The IDFusion App works as a web service that analyzes three sources of data:
- Customer sourced application data,
- Internal company data, and
- External information sources, both public and private
As a prospective customer is completing their application, we take them through four analytical filters:
Entity Resolution – Are you who you say you are?
Linkage Analysis – What are you connected to?
Social Network Analysis – Who are you linked to and how strongly?
Predictive Analytics – What is your network doing? What are you likely to do?
- Are there any missing family members (teenagers)?
- Does the customer have multiple residences?
- Are they claiming the insured property is garaged at the rural residence?
- Do they have unreported accidents, citations or judgments relating to their driving?
- Have the vehicles they want to ensure been involved in any questionable events?
- Do their phone numbers, email addresses and places of employment match up?
Obviously the less truthful a potential customer is during the application process, the more likely they will not be truthful when there is an issue or a claim.
Social Network Filter
But a customer could complete an application with information that checks out perfectly and still be intending fraud. Indeed the more sophisticated fraud efforts typically use “clean” identities. This is where Social Network or “Bad Crowd” analytics come into play. Typically even clean identities have connections – be they email addresses, phone numbers, employment or car repair addresses that are connected to other fraud attempts by other identities. The system analyzes these identity markers and maps them up against other known fraud nodes. The closer the connections between the applicant and various markers of know fraud, the higher the “Bad Crowd” index and the greater probability that this identity intends fraudulent activity.

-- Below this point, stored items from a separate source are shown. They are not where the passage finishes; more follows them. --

-- pv_equiv track=rewrite | github.com/Rotem-Lev-Lehman/TomatosProject | crop_plants_by_depth/plants_cropper.py | find_central_group
-- ===== SOURCE A (Python) =====
-- def find_end_of_group(depth_x_array, from_point, to_point, steps, group_val):
--     prev = from_point
--     for x in range(from_point, to_point, steps):
--         if depth_x_array[x] != group_val:
--             return prev
--         prev = x
--     return prev
--
-- def find_start_and_end_of_group(depth_x_array, point, group_val):
--     start = find_end_of_group(depth_x_array, from_point=point, to_point=-1, steps=-1, group_val=group_val)
--     end = find_end_of_group(depth_x_array, from_point=point, to_point=len(depth_x_array), steps=1, group_val=group_val)
--     return start, end
--
-- def find_central_group(depth_x_array, group_val=1):
--     center = int(len(depth_x_array) / 2)
--     if depth_x_array[center] == group_val:
--         return find_start_and_end_of_group(depth_x_array, center, group_val)
--     for i in range(int(len(depth_x_array) / 2)):
--         curr_left_ind = center - i
--         if depth_x_array[curr_left_ind] == group_val:
--             return find_start_and_end_of_group(depth_x_array, curr_left_ind, group_val)
--         curr_right_ind = center + i
--         if depth_x_array[curr_right_ind] == group_val:
--             return find_start_and_end_of_group(depth_x_array, curr_right_ind, group_val)
--     # can not get here...
--     raise Exception('There is no one in the group... Something is wrong here...')
-- ===== SOURCE B (Python) =====
-- def find_central_group(depth_x_array, group_val=1):
--     center = int(len(depth_x_array) / 2)
--     # one pass: collect maximal contiguous runs of group_val as (start, end) pairs
--     runs = []
--     start = None
--     for j, v in enumerate(depth_x_array):
--         if v == group_val:
--             if start is None:
--                 start = j
--         elif start is not None:
--             runs.append((start, j - 1))
--             start = None
--     if start is not None:
--         runs.append((start, len(depth_x_array) - 1))
--     # pick the run whose nearest element is closest to center (first = leftmost wins ties)
--     best = None
--     for s, e in runs:
--         d = 0 if s <= center <= e else (center - e if e < center else s - center)
--         if best is None or d < best[0]:
--             best = (d, s, e)
--     if best is None:
--         raise Exception('There is no one in the group... Something is wrong here...')
--     return best[1], best[2]
-- ===== Notes on version B (the rewrite author's own statement) =====
-- stated objective: alternative
-- what changed: Replaces A's concentric outward scan from the center plus two directional expansion walks by a single left-to-right pass that collects all maximal contiguous runs of group_val and then picks the run whose nearest element is closest to the center (leftmost run wins ties).
import Mathlib
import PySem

By applying both the Veracity and Social Network screens in real time during the on line application process VeracityID is able to give its Insurance partners a much clearer picture of the fraud risk associated with a given application. This allows them to make a fact based decision both on whether to underwrite the risk and what price offer to make. By doing so, our Insurer partners avoid undertaking unreasonable risks, allowing their competitors who don’t use VeracityID to have them.

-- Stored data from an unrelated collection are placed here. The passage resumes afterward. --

-- pv_equiv track=rewrite | github.com/kavyagl2/Sublime-Agent | poem_generator.py | trim_poem
-- ===== SOURCE A (Python) =====
-- def trim_poem(poem):
--     lines = poem.strip().split('\n')
--     trimmed_poem = []
--     for i in range(0, len(lines), 2):
--         if i + 1 < len(lines):
--             trimmed_poem.append(lines[i] + " " + lines[i + 1])
--         else:
--             trimmed_poem.append(lines[i])
--     return '\n'.join(trimmed_poem)
-- ===== SOURCE B (Python) =====
-- def trim_poem(poem):
--     lines = poem.strip().split('\n')
--     evens = lines[0::2]
--     odds = lines[1::2]
--     joined = [a + " " + b for a, b in zip(evens, odds)]
--     if len(lines) % 2:
--         joined.append(lines[-1])
--     return '\n'.join(joined)
-- ===== Notes on version B (the rewrite author's own statement) =====
-- stated objective: idiomatic
-- what changed: Replaces the index-stepping loop with its i+1 bounds check by zipping the two strided slices lines[0::2] and lines[1::2] and appending the odd trailing line once.
import Mathlib
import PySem

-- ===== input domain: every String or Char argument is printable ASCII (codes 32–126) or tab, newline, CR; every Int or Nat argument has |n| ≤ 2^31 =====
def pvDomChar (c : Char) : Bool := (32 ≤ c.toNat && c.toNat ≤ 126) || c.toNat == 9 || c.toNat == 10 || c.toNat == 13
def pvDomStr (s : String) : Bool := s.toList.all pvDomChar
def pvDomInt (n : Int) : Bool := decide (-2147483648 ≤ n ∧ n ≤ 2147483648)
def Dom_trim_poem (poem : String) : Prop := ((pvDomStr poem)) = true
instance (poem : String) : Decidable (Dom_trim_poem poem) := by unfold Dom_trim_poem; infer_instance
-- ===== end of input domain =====

-- B joins pairs of poem lines by zipping the two strided slices lines[0::2] / lines[1::2]
-- (appending an odd trailing line), instead of A's index loop in steps of 2 with an i+1
-- bounds check; same O(n) cost, a more idiomatic decomposition.


-- ===== PORT A =====
-- literal port of A: for i in range(0, len(lines), 2): append lines[i](+" "+lines[i+1]);
-- lines[i] is ported as pyGetD with default "" (the loop only reads in-range indices, so
-- Python never raises here and the default is never used).
def trim_poem (poem : String) : String :=
  let lines := (PySem.Str.split? (PySem.Str.strip poem) "\n").getD []
  let trimmed := (PySem.List.pyRange 0 (lines.length : Int) 2).foldl
    (fun acc i =>
      if i + 1 < (lines.length : Int) then
        acc ++ [PySem.List.pyGetD lines i "" ++ " " ++ PySem.List.pyGetD lines (i + 1) ""]
      else
        acc ++ [PySem.List.pyGetD lines i ""]) []
  PySem.Str.join "\n" trimmed

-- ===== PORT B =====
def trim_poem_alt (poem : String) : String :=
  let lines := (PySem.Str.split? (PySem.Str.strip poem) "\n").getD []
  let evens := (PySem.List.slice? lines (some 0) none 2).getD []
  let odds := (PySem.List.slice? lines (some 1) none 2).getD []
  let joined := (evens.zip odds).map (fun p => p.1 ++ " " ++ p.2)
  let joined := if lines.length % 2 = 1 then joined ++ [PySem.List.pyGetD lines (-1) ""] else joined
  PySem.Str.join "\n" joined

-- ===== PRECONDITION & SPEC =====
def Spec_trim_poem (poem : String) (out : String) : Prop := out = trim_poem_alt poem
instance (poem : String) (out : String) : Decidable (Spec_trim_poem poem out) := by unfold Spec_trim_poem; infer_instance

-- ===== CLAIM (what is proved, stated in full; the proofs are below) =====
def Claim_equal_trim_poem : Prop := ∀ (poem : String), Dom_trim_poem poem → Spec_trim_poem poem (trim_poem poem)

-- ===== LEMMAS AND PROOFS =====

-- folding "append one element per iteration, branch outside" is mapping
theorem foldl_append_ite {α β : Type} (p : α → Prop) [DecidablePred p] (u v : α → β)
    (l : List α) (acc : List β) :
    l.foldl (fun acc i => if p i then acc ++ [u i] else acc ++ [v i]) acc
      = acc ++ l.map (fun i => if p i then u i else v i) := by
  induction l generalizing acc with
  | nil => simp
  | cons a t ih => by_cases h : p a <;> simp [h, ih]

-- range(0, n, 2) enumerated as a map over List.range
theorem pyRange_two (n : Nat) :
    PySem.List.pyRange 0 (n : Int) 2 = (List.range ((n + 1) / 2)).map (fun k => ((2 * k : Nat) : Int)) := by
  unfold PySem.List.pyRange
  norm_num
  have hc : (if 0 < n then (((n : Int) + 2 - 1) / 2).toNat else 0) = (n + 1) / 2 := by
    split_ifs <;> omega
  rw [hc]

theorem filterMap_eq_map_of {α β : Type} (f : α → Option β) (g : α → β) (l : List α)
    (h : ∀ a ∈ l, f a = some (g a)) : l.filterMap f = l.map g := by
  induction l with
  | nil => simp
  | cons a t ih =>
    simp only [List.filterMap_cons, h a (by simp), List.map_cons]
    rw [ih (fun x hx => h x (by simp [hx]))]

-- lines[0::2]
theorem sliceB0 (L : List String) :
    (PySem.List.slice? L (some 0) none 2).getD []
      = (List.range ((L.length + 1) / 2)).map (fun k => L.getD (2 * k) "") := by
  unfold PySem.List.slice? PySem.List.sliceIndices
  norm_num
  have hc : (if 0 < L.length then (((L.length : Int) + 2 - 1) / 2).toNat else 0)
      = (L.length + 1) / 2 := by split_ifs <;> omega
  rw [hc]
  apply filterMap_eq_map_of
  intro k hk
  simp only [List.mem_range] at hk
  have h2 : ((2 : Int) * (k : Int)).toNat = 2 * k := by omega
  have hlt : 2 * k < L.length := by omega
  rw [h2, List.getElem?_eq_getElem hlt]
  simp

-- lines[1::2]
theorem sliceB1 (L : List String) :
    (PySem.List.slice? L (some 1) none 2).getD []
      = (List.range (L.length / 2)).map (fun k => L.getD (2 * k + 1) "") := by
  unfold PySem.List.slice? PySem.List.sliceIndices
  norm_num
  rcases Nat.lt_or_ge 1 L.length with h | h
  · have hmin : min (1 : Int) (L.length : Int) = 1 := by omega
    rw [hmin, if_pos h]
    have hc : (((L.length : Int) - 1 + 2 - 1) / 2).toNat = L.length / 2 := by omega
    rw [hc]
    apply filterMap_eq_map_of
    intro k hk
    simp only [List.mem_range] at hk
    have h2 : ((1 : Int) + 2 * (k : Int)).toNat = 2 * k + 1 := by omega
    have hlt : 2 * k + 1 < L.length := by omega
    rw [h2, List.getElem?_eq_getElem hlt]
    simp
  · rw [if_neg (by omega)]
    have : L.length / 2 = 0 := by omega
    simp [this]

-- the two list-building strategies produce the same list of joined lines
theorem core_eq (L : List String) :
    (List.range ((L.length + 1) / 2)).map
        (fun k => if ((2 * k : Nat) : Int) + 1 < (L.length : Int)
                  then L.getD (2 * k) "" ++ " " ++ L.getD (2 * k + 1) ""
                  else L.getD (2 * k) "")
      = (let evens := (List.range ((L.length + 1) / 2)).map (fun k => L.getD (2 * k) "")
         let odds := (List.range (L.length / 2)).map (fun k => L.getD (2 * k + 1) "")
         let joined := (evens.zip odds).map (fun p => p.1 ++ " " ++ p.2)
         if L.length % 2 = 1 then joined ++ [PySem.List.pyGetD L (-1) ""] else joined) := by
  simp only
  have hZlen : (((List.range ((L.length + 1) / 2)).map (fun k => L.getD (2 * k) "")).zip
      ((List.range (L.length / 2)).map (fun k => L.getD (2 * k + 1) ""))).length = L.length / 2 := by
    simp only [List.length_zip, List.length_map, List.length_range]; omega
  apply List.ext_getElem
  · split_ifs <;> simp only [List.length_map, List.length_range, List.length_append,
      List.length_cons, List.length_nil, hZlen] <;> omega
  · intro k hk hk2
    simp only [List.length_map, List.length_range] at hk
    by_cases hlast : 2 * k + 1 < L.length
    · have hcond : ((2 * k : Nat) : Int) + 1 < (L.length : Int) := by exact_mod_cast hlast
      split_ifs with hpar
      · rw [List.getElem_append_left (by simp only [List.length_map, hZlen]; omega)]
        simp only [List.getElem_map, List.getElem_zip, List.getElem_range, if_pos hcond]
      · simp only [List.getElem_map, List.getElem_zip, List.getElem_range, if_pos hcond]
    · have hodd : L.length = 2 * k + 1 := by omega
      have hpar : L.length % 2 = 1 := by omega
      have hcond : ¬ (((2 * k : Nat) : Int) + 1 < (L.length : Int)) := by push_cast; omega
      simp only [hpar, reduceIte]
      have hmlen : ((((List.range ((L.length + 1) / 2)).map (fun k => L.getD (2 * k) "")).zip
          ((List.range (L.length / 2)).map (fun k => L.getD (2 * k + 1) ""))).map
          (fun p => p.1 ++ " " ++ p.2)).length = k := by
        simp only [List.length_map, hZlen]; omega
      rw [List.getElem_append_right (by omega)]
      have hmem : 2 * k < L.length := by omega
      simp only [List.getElem_map, List.getElem_range, if_neg hcond, hmlen]
      have hget1 : PySem.List.pyGetD L (-1) "" = L.getD (2 * k) "" := by
        simp only [PySem.List.pyGetD, PySem.List.pyGet?, PySem.List.pyIdx?]
        rw [if_neg (by omega), if_pos (by omega)]
        have h3 : L.length - ((-(-1 : Int)).toNat) = 2 * k := by omega
        rw [h3, Option.bind_some, List.getElem?_eq_getElem hmem, Option.getD_some,
          List.getD_eq_getElem L "" hmem]
      simp [hget1]

-- the full pipeline on an arbitrary line list
theorem main_core (L : List String) :
    (PySem.List.pyRange 0 (L.length : Int) 2).foldl
      (fun acc i =>
        if i + 1 < (L.length : Int) then
          acc ++ [PySem.List.pyGetD L i "" ++ " " ++ PySem.List.pyGetD L (i + 1) ""]
        else
          acc ++ [PySem.List.pyGetD L i ""]) []
    = (let evens := (PySem.List.slice? L (some 0) none 2).getD []
       let odds := (PySem.List.slice? L (some 1) none 2).getD []
       let joined := (evens.zip odds).map (fun p => p.1 ++ " " ++ p.2)
       if L.length % 2 = 1 then joined ++ [PySem.List.pyGetD L (-1) ""] else joined) := by
  simp only
  rw [pyRange_two, foldl_append_ite, List.nil_append, List.map_map, sliceB0, sliceB1]
  have hc := core_eq L
  simp only at hc
  rw [← hc]
  apply List.map_congr_left
  intro k _
  simp only [Function.comp, PySem.List.pyGetD_natCast]
  split_ifs with h
  · have h1 : ((2 * k : Nat) : Int) + 1 = ((2 * k + 1 : Nat) : Int) := by push_cast; ring
    rw [h1, PySem.List.pyGetD_natCast]
  · rfl

-- ===== VERDICT (by name: the statement is the Claim_ definition above) =====
theorem trim_poem_spec : Claim_equal_trim_poem := by
  intro poem _
  unfold Spec_trim_poem trim_poem trim_poem_alt
  exact congrArg (PySem.Str.join "\n") (main_core _)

There is power in the data
As VeracityID signs up more Insurer partners in a given segment like personal lines automotive, we will be able to use the blinded data used in our process to provide Insurers with statistically valid models that they can use to assess and predict the likelihood of fraud based upon the overall veracity of the application and the ‘relational connectedness’ of the identity presented. This capability will pay significant dividends to early adopters but should eventually yield industry insights that hopefully will result in substantially less fraud for everyone, improving the insurance value proposition for insurers and customers alike.